The club’s chairman, Ken Anderson, claimed last week he had been left with no choice other than to place the club in administration, after the former Watford owner Bassini failed to provide proof of funding.
Paul Appleton and Asher Miller of David Rubin and Partners have now been announced as joint administrators in a statement on the club website.
“The decision was finally made for the appointments which it is hoped will ensure the continued existence of the club,” the statement said. “It has got to the stage where [we] could not sit back and allow the club to go into liquidation. Decisive action had to be taken.”
“This has obviously been a long-running situation and it is vitally important that we quickly establish the position of both the football club and the holding company,” Appleton said. “Everybody at the club, as well as the supporters, need a sense of clarity and that is what I will be seeking to provide as quickly as possible.”

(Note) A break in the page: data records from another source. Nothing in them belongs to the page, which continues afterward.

-- pv_equiv track=rewrite | github.com/santiagocanepa/AutomationTrading-Strategy-Backtesting-Suite | suitetrading/src/suitetrading/data/downloader.py | _to_ccxt_symbol
-- ===== SOURCE A (Python) =====
-- def _to_ccxt_symbol(symbol: str) -> str:
--     """Convert exchange symbol like ``BTCUSDT`` to CCXT format ``BTC/USDT``.
--
--     Handles common quote currencies: USDT, BUSD, USDC, BTC, ETH, BNB.
--     """
--     if "/" in symbol:
--         return symbol  # already CCXT format
--     for quote in ("USDT", "BUSD", "USDC", "TUSD", "BTC", "ETH", "BNB"):
--         if symbol.endswith(quote):
--             base = symbol[: -len(quote)]
--             if base:
--                 return f"{base}/{quote}"
--     return symbol  # fallback: return as-is
-- ===== SOURCE B (Python) =====
-- # B: a character-level automaton. The quote currencies are compiled once into a
-- # trie of their REVERSED spellings; the symbol is scanned backwards one char at
-- # a time through the trie, so the matching quote (unique: no quote is a suffix
-- # of another) is found without ever comparing whole suffixes.
-- _TRIE = {}
-- for _q in ("USDT", "BUSD", "USDC", "TUSD", "BTC", "ETH", "BNB"):
--     _node = _TRIE
--     for _c in reversed(_q):
--         _node = _node.setdefault(_c, {})
--     _node[""] = _q  # terminal marker: the quote spelled forwards
--
-- def _to_ccxt_symbol(symbol: str) -> str:
--     if "/" in symbol:
--         return symbol  # already CCXT format
--     node, depth = _TRIE, 0
--     for ch in reversed(symbol):
--         node = node.get(ch)
--         if node is None:
--             return symbol
--         depth += 1
--         q = node.get("")
--         if q is not None:
--             return symbol[:-depth] + "/" + q if depth < len(symbol) else symbol
--     return symbol
-- ===== Notes on version B (the rewrite author's own statement) =====
-- stated objective: alternative
-- what changed: Replaces A's ordered loop of seven whole-suffix endswith tests with a character-level automaton: the reversed quote currencies are compiled once into a trie and the symbol is scanned backwards one character at a time through it (correct because no quote is a suffix of another, so the trie walk finds the unique matching quote).
import Mathlib
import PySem

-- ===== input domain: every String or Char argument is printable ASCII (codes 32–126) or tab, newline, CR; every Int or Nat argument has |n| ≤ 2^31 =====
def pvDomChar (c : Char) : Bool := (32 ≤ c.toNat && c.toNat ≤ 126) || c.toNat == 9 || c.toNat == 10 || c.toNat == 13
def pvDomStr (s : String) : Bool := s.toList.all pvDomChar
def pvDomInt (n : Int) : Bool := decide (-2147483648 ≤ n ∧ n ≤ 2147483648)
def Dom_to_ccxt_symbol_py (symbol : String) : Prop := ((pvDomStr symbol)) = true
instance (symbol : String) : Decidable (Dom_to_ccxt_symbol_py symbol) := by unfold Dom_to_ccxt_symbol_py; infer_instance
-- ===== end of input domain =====

-- B replaces A's ordered seven-quote endswith scan by a character-level automaton:
-- a trie of the reversed quotes is walked backwards through the symbol one char at a time (alternative decomposition).


-- ===== PORT A =====
-- the tuple of quote currencies A iterates over, in A's order
def pvQuotesA : List (List Char) :=
  [['U','S','D','T'], ['B','U','S','D'], ['U','S','D','C'], ['T','U','S','D'],
   ['B','T','C'], ['E','T','H'], ['B','N','B']]

-- A's for-loop: first quote that is a suffix with a non-empty base returns base+"/"+quote
def pvLoopA (s : List Char) : List (List Char) → List Char
  | [] => s
  | q :: qs =>
    if PySem.Chars.endswith s q then
      let base := PySem.List.slice s none (some (-(q.length : Int)))
      if base ≠ [] then base ++ '/' :: q else pvLoopA s qs
    else pvLoopA s qs

def to_ccxt_symbol_py (symbol : String) : String :=
  if PySem.Chars.isIn ['/'] symbol.toList then symbol
  else String.ofList (pvLoopA symbol.toList pvQuotesA)

-- ===== PORT B =====
-- Source B builds _TRIE once at import time (nested dicts over the reversed quotes);
-- here the finished trie is the two tables pvKids (children) / pvTerm (terminal marker),
-- nodes numbered in the order setdefault creates them along each reversed quote.
def pvKids : Nat → List (Char × Nat)
  | 0 => [('T', 1), ('D', 2), ('C', 3), ('H', 4), ('B', 5)]
  | 1 => [('D', 6)]
  | 2 => [('S', 7)]
  | 3 => [('D', 8), ('T', 9)]
  | 4 => [('T', 10)]
  | 5 => [('N', 11)]
  | 6 => [('S', 12)]
  | 7 => [('U', 13)]
  | 8 => [('S', 14)]
  | 9 => [('B', 15)]
  | 10 => [('E', 16)]
  | 11 => [('B', 17)]
  | 12 => [('U', 18)]
  | 13 => [('B', 19), ('T', 20)]
  | 14 => [('U', 21)]
  | _ => []

def pvTerm : Nat → Option (List Char)
  | 15 => some ['B','T','C']
  | 16 => some ['E','T','H']
  | 17 => some ['B','N','B']
  | 18 => some ['U','S','D','T']
  | 19 => some ['B','U','S','D']
  | 20 => some ['T','U','S','D']
  | 21 => some ['U','S','D','C']
  | _ => none

-- B's for-loop over reversed(symbol): follow the trie; on a terminal split, on a miss return symbol
def pvWalkB (s : List Char) : List Char → Nat → Nat → List Char
  | [], _, _ => s
  | c :: rest, node, depth =>
    match (pvKids node).lookup c with
    | none => s
    | some v =>
      match pvTerm v with
      | some q =>
        if depth + 1 < s.length then
          PySem.List.slice s none (some (-((depth + 1 : Nat) : Int))) ++ '/' :: q
        else s
      | none => pvWalkB s rest v (depth + 1)

def to_ccxt_symbol_py_alt (symbol : String) : String :=
  if PySem.Chars.isIn ['/'] symbol.toList then symbol
  else String.ofList (pvWalkB symbol.toList symbol.toList.reverse 0 0)

-- ===== PRECONDITION & SPEC =====
def Spec_to_ccxt_symbol_py (symbol : String) (out : String) : Prop := out = to_ccxt_symbol_py_alt symbol
instance (symbol : String) (out : String) : Decidable (Spec_to_ccxt_symbol_py symbol out) := by unfold Spec_to_ccxt_symbol_py; infer_instance

-- ===== CLAIM (what is proved, stated in full; the proofs are below) =====
def Claim_equal_to_ccxt_symbol_py : Prop := ∀ (symbol : String), Dom_to_ccxt_symbol_py symbol → Spec_to_ccxt_symbol_py symbol (to_ccxt_symbol_py symbol)

-- ===== LEMMAS AND PROOFS =====

-- proof-side middle form: both A's scan and B's trie walk equal this suffix-table lookup
def pvQuotes4 : List (List Char) := [['U','S','D','T'], ['B','U','S','D'], ['U','S','D','C'], ['T','U','S','D']]
def pvQuotes3 : List (List Char) := [['B','T','C'], ['E','T','H'], ['B','N','B']]

def pvCoreB (s : List Char) : List Char :=
  if 4 < s.length ∧ pvQuotes4.contains (PySem.List.slice s (some (-4)) none) then
    PySem.List.slice s none (some (-4)) ++ '/' :: PySem.List.slice s (some (-4)) none
  else if 3 < s.length ∧ pvQuotes3.contains (PySem.List.slice s (some (-3)) none) then
    PySem.List.slice s none (some (-3)) ++ '/' :: PySem.List.slice s (some (-3)) none
  else s

-- endswith = the |q|-length tail equals q
theorem endswith_char (s q : List Char) :
    PySem.Chars.endswith s q = true ↔ q.length ≤ s.length ∧ s.drop (s.length - q.length) = q := by
  rw [PySem.Chars.endswith_iff]
  constructor
  · rintro ⟨t, rfl⟩; simp
  · rintro ⟨_, hd⟩; exact hd ▸ List.drop_suffix _ _

-- strict form: once s is none of the quotes themselves, endswith forces a non-empty base
theorem endswith_strict (s q : List Char) (hs : s ≠ q) :
    PySem.Chars.endswith s q = true ↔ q.length < s.length ∧ s.drop (s.length - q.length) = q := by
  rw [endswith_char]
  constructor
  · rintro ⟨hle, hd⟩
    rcases Nat.lt_or_ge q.length s.length with h | h
    · exact ⟨h, hd⟩
    · exact absurd (by simpa [Nat.le_antisymm hle h] using hd) hs
  · rintro ⟨hlt, hd⟩; exact ⟨Nat.le_of_lt hlt, hd⟩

Wanderers faced a winding-up petition on 3 April over an unpaid tax bill but the case has now been adjourned twice. It is the sixth time in the last 18 months that Bolton have faced a winding-up order.
The cash-strapped club were unable to fulfil their final home league game of the season against Brentford after the players went on strike in protest at unpaid wages. Brentford were awarded three points on the basis of a 1-0 win, with the EFL opening disciplinary proceedings against Bolton afterwards.